# [Assigned task]
The answer must be a single number: the count of lines in these records that hold "what".

# [Extracted material]
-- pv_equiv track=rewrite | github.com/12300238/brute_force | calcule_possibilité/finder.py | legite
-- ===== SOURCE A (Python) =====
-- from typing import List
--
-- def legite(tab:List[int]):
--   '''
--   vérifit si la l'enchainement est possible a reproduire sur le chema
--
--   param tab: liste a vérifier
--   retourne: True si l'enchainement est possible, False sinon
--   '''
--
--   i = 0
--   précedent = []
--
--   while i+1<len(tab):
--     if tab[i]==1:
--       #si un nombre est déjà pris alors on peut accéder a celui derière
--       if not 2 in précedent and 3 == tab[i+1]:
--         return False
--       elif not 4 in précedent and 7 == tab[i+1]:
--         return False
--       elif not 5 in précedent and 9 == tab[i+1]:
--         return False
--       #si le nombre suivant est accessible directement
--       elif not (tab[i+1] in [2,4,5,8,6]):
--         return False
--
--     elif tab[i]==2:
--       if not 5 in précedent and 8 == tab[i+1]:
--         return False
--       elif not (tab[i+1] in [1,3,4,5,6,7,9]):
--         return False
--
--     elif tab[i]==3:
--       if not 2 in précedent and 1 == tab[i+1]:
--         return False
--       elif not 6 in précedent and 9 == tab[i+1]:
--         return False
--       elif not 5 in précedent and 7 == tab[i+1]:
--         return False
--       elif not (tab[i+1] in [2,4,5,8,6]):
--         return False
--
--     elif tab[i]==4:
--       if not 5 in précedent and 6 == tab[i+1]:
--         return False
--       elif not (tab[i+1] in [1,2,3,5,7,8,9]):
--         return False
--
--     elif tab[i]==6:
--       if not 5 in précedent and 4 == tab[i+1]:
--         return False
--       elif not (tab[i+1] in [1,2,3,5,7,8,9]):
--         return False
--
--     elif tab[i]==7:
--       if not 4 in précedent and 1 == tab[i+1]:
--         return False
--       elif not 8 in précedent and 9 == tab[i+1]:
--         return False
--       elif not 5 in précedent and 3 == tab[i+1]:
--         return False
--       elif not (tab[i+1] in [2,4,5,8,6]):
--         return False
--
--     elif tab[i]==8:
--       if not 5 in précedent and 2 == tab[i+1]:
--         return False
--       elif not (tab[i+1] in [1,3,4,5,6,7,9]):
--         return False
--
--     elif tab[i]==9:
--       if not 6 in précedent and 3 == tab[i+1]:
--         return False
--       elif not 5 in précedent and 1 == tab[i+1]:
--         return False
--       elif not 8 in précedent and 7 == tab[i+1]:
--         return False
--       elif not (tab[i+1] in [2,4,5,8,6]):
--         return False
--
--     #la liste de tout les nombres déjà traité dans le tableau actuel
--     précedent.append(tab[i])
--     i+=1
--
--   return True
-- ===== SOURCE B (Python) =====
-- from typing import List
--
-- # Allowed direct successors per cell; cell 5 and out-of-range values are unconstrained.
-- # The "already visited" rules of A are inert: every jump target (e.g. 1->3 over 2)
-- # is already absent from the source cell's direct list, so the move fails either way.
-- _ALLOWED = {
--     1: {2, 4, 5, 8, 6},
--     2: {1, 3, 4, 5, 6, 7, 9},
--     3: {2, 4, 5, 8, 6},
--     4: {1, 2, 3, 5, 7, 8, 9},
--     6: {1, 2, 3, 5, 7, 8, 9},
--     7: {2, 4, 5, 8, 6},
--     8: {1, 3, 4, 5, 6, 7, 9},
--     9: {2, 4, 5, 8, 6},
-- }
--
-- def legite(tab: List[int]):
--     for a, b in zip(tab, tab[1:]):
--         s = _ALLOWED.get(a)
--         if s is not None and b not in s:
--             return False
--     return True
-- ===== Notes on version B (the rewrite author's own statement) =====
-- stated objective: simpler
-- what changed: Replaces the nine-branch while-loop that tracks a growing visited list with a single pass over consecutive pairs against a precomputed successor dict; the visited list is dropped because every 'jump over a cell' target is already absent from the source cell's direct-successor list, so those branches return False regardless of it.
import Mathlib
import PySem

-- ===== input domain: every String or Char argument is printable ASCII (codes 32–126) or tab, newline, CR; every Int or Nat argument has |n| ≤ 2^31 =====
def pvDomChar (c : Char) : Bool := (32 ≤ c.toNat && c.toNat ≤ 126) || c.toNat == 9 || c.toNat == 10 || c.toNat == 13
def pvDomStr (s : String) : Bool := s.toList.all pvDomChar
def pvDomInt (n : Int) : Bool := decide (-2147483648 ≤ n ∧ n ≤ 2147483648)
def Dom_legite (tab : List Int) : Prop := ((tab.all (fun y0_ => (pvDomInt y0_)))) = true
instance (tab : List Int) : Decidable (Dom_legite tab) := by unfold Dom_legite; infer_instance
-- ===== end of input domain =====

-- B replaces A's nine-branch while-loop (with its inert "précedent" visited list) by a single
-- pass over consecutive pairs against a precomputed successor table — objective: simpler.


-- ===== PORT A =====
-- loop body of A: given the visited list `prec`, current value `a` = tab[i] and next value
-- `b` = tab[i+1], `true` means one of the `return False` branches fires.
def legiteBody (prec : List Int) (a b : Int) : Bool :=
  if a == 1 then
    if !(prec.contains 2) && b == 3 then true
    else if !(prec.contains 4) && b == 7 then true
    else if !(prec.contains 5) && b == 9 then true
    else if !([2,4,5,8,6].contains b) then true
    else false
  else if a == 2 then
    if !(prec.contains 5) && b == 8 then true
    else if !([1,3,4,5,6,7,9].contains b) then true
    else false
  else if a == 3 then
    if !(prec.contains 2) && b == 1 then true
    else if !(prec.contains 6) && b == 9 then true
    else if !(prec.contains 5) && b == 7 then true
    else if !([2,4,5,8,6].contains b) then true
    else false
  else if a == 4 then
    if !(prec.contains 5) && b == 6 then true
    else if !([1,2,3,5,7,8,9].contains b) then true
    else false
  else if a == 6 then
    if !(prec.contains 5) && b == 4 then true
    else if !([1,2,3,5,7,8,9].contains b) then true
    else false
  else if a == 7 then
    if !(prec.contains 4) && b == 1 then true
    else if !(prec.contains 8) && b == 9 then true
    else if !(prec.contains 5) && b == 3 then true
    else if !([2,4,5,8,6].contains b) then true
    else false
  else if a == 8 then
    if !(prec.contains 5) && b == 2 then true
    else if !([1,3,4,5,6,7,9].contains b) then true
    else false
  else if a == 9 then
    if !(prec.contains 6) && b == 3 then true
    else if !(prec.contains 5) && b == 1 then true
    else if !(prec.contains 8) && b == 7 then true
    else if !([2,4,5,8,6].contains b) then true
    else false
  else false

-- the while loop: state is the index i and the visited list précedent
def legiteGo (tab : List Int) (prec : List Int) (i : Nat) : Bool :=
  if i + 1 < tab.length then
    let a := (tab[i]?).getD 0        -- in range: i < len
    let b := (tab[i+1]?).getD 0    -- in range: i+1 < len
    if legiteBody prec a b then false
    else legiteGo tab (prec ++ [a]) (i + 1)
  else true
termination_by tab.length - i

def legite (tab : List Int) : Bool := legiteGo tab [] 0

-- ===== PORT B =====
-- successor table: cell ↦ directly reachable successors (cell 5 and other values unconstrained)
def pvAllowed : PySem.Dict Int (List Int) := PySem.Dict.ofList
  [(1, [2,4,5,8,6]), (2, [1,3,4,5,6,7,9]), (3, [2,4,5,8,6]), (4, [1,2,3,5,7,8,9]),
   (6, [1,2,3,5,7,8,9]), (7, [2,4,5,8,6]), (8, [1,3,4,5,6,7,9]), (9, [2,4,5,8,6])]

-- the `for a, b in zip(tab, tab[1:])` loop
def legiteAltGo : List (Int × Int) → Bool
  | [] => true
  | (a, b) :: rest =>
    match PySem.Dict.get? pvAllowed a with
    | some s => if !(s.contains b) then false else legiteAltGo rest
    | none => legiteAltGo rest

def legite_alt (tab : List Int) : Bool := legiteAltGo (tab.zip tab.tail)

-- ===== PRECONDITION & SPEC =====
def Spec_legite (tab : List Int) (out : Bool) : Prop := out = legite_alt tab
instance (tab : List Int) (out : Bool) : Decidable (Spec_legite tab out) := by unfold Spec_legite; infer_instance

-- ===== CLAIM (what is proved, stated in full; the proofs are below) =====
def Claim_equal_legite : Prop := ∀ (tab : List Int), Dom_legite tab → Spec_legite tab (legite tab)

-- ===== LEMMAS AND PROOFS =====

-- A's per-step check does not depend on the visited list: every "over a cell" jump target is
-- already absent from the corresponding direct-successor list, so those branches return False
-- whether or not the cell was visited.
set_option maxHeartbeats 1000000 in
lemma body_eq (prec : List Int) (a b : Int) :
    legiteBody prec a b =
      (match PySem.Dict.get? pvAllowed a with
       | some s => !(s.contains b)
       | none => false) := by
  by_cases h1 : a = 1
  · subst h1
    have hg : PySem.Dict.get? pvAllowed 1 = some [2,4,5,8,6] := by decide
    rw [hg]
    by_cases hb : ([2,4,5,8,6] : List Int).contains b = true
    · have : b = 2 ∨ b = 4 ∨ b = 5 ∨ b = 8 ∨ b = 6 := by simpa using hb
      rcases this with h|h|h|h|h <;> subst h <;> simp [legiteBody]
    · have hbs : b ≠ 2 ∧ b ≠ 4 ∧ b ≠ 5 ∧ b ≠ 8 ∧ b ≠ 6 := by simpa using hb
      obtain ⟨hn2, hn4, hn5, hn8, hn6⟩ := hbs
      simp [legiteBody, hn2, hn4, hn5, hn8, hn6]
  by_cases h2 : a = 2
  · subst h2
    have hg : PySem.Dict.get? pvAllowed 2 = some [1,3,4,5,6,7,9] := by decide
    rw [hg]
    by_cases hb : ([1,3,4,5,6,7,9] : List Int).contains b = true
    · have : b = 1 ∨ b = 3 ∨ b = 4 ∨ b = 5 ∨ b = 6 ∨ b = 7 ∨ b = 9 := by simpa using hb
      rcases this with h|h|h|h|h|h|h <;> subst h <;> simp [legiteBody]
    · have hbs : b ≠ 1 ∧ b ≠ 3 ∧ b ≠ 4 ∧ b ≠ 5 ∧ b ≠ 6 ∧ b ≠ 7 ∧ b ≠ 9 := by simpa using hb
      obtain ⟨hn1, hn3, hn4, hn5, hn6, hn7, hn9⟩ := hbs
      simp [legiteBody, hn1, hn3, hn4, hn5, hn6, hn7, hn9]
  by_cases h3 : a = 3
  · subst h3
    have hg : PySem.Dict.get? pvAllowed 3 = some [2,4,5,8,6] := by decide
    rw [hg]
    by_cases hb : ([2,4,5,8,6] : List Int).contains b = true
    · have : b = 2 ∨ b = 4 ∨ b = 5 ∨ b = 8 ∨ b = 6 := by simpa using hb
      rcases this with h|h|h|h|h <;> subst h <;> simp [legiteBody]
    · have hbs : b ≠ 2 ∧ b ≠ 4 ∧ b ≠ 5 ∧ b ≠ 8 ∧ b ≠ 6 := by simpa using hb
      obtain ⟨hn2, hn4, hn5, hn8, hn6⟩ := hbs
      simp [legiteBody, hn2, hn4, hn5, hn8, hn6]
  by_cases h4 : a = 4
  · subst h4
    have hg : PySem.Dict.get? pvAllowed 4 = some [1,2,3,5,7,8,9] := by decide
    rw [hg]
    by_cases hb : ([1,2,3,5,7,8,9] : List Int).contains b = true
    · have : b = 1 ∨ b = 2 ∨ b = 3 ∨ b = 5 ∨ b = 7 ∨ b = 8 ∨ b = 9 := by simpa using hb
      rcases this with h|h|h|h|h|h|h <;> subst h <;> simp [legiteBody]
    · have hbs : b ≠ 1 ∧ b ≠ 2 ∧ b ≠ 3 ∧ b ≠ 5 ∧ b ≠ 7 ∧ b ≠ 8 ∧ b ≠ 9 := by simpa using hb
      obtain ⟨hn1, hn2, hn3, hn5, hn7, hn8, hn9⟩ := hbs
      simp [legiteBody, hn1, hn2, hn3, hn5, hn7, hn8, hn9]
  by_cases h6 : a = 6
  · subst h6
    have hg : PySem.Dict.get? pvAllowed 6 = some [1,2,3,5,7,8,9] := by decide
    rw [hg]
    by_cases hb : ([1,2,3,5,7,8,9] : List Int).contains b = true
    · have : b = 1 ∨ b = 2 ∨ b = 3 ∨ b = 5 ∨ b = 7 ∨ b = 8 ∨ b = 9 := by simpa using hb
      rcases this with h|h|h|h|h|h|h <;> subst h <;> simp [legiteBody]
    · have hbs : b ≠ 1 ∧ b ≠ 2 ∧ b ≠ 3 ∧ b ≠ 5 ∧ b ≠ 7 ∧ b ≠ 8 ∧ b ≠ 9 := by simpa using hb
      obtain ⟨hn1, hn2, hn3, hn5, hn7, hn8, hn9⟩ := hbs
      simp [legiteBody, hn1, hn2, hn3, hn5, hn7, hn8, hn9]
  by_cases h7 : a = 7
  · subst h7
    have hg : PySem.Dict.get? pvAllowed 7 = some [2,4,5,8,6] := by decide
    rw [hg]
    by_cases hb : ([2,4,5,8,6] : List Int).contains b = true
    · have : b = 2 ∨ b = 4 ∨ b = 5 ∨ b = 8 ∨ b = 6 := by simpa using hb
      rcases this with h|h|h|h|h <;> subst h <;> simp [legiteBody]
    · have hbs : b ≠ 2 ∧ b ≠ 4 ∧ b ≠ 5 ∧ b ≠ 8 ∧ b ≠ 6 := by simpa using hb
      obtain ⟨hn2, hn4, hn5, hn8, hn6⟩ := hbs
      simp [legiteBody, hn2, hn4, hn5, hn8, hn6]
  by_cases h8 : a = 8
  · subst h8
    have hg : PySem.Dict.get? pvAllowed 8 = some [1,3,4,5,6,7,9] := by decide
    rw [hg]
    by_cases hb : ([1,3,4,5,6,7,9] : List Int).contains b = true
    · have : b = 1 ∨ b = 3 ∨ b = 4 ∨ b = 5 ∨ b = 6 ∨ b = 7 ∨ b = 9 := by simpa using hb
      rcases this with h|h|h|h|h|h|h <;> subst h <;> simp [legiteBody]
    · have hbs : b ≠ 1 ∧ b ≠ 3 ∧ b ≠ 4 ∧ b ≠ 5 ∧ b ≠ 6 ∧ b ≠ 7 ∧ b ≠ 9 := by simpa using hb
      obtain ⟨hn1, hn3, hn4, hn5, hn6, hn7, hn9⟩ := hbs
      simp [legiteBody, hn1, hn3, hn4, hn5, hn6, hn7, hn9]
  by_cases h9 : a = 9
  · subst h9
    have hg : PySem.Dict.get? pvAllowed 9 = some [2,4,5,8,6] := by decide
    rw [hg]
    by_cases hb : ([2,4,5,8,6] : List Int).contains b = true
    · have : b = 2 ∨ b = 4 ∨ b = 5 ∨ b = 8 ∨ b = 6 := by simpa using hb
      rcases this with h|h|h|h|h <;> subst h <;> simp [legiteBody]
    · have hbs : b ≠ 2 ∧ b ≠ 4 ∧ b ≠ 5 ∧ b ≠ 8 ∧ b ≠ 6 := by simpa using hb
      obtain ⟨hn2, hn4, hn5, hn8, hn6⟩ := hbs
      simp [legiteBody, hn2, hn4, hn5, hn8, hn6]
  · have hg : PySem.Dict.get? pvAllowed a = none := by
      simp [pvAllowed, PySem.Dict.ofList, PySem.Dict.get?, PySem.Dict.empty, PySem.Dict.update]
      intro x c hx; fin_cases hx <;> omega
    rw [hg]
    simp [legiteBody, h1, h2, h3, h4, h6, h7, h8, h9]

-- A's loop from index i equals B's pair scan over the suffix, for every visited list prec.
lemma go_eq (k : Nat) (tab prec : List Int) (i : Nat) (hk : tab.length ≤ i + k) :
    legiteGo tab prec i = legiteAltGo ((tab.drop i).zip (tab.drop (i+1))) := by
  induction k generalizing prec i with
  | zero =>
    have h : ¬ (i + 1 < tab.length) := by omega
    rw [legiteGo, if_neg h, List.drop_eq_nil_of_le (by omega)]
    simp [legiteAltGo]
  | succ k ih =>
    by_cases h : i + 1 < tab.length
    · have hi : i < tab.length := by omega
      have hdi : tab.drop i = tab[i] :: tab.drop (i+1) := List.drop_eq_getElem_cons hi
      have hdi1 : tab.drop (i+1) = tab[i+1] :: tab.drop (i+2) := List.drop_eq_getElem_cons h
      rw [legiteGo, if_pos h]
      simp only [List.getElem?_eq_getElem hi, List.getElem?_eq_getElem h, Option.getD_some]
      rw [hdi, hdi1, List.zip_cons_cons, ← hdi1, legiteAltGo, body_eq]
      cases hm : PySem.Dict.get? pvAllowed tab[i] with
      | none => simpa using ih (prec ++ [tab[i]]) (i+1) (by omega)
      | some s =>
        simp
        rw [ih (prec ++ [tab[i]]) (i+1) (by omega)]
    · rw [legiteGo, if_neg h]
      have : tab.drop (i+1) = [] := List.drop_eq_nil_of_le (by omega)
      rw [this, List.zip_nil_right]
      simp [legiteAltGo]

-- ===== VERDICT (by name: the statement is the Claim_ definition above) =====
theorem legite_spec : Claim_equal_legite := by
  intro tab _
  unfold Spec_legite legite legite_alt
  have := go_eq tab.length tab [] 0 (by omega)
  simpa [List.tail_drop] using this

# [Result]
2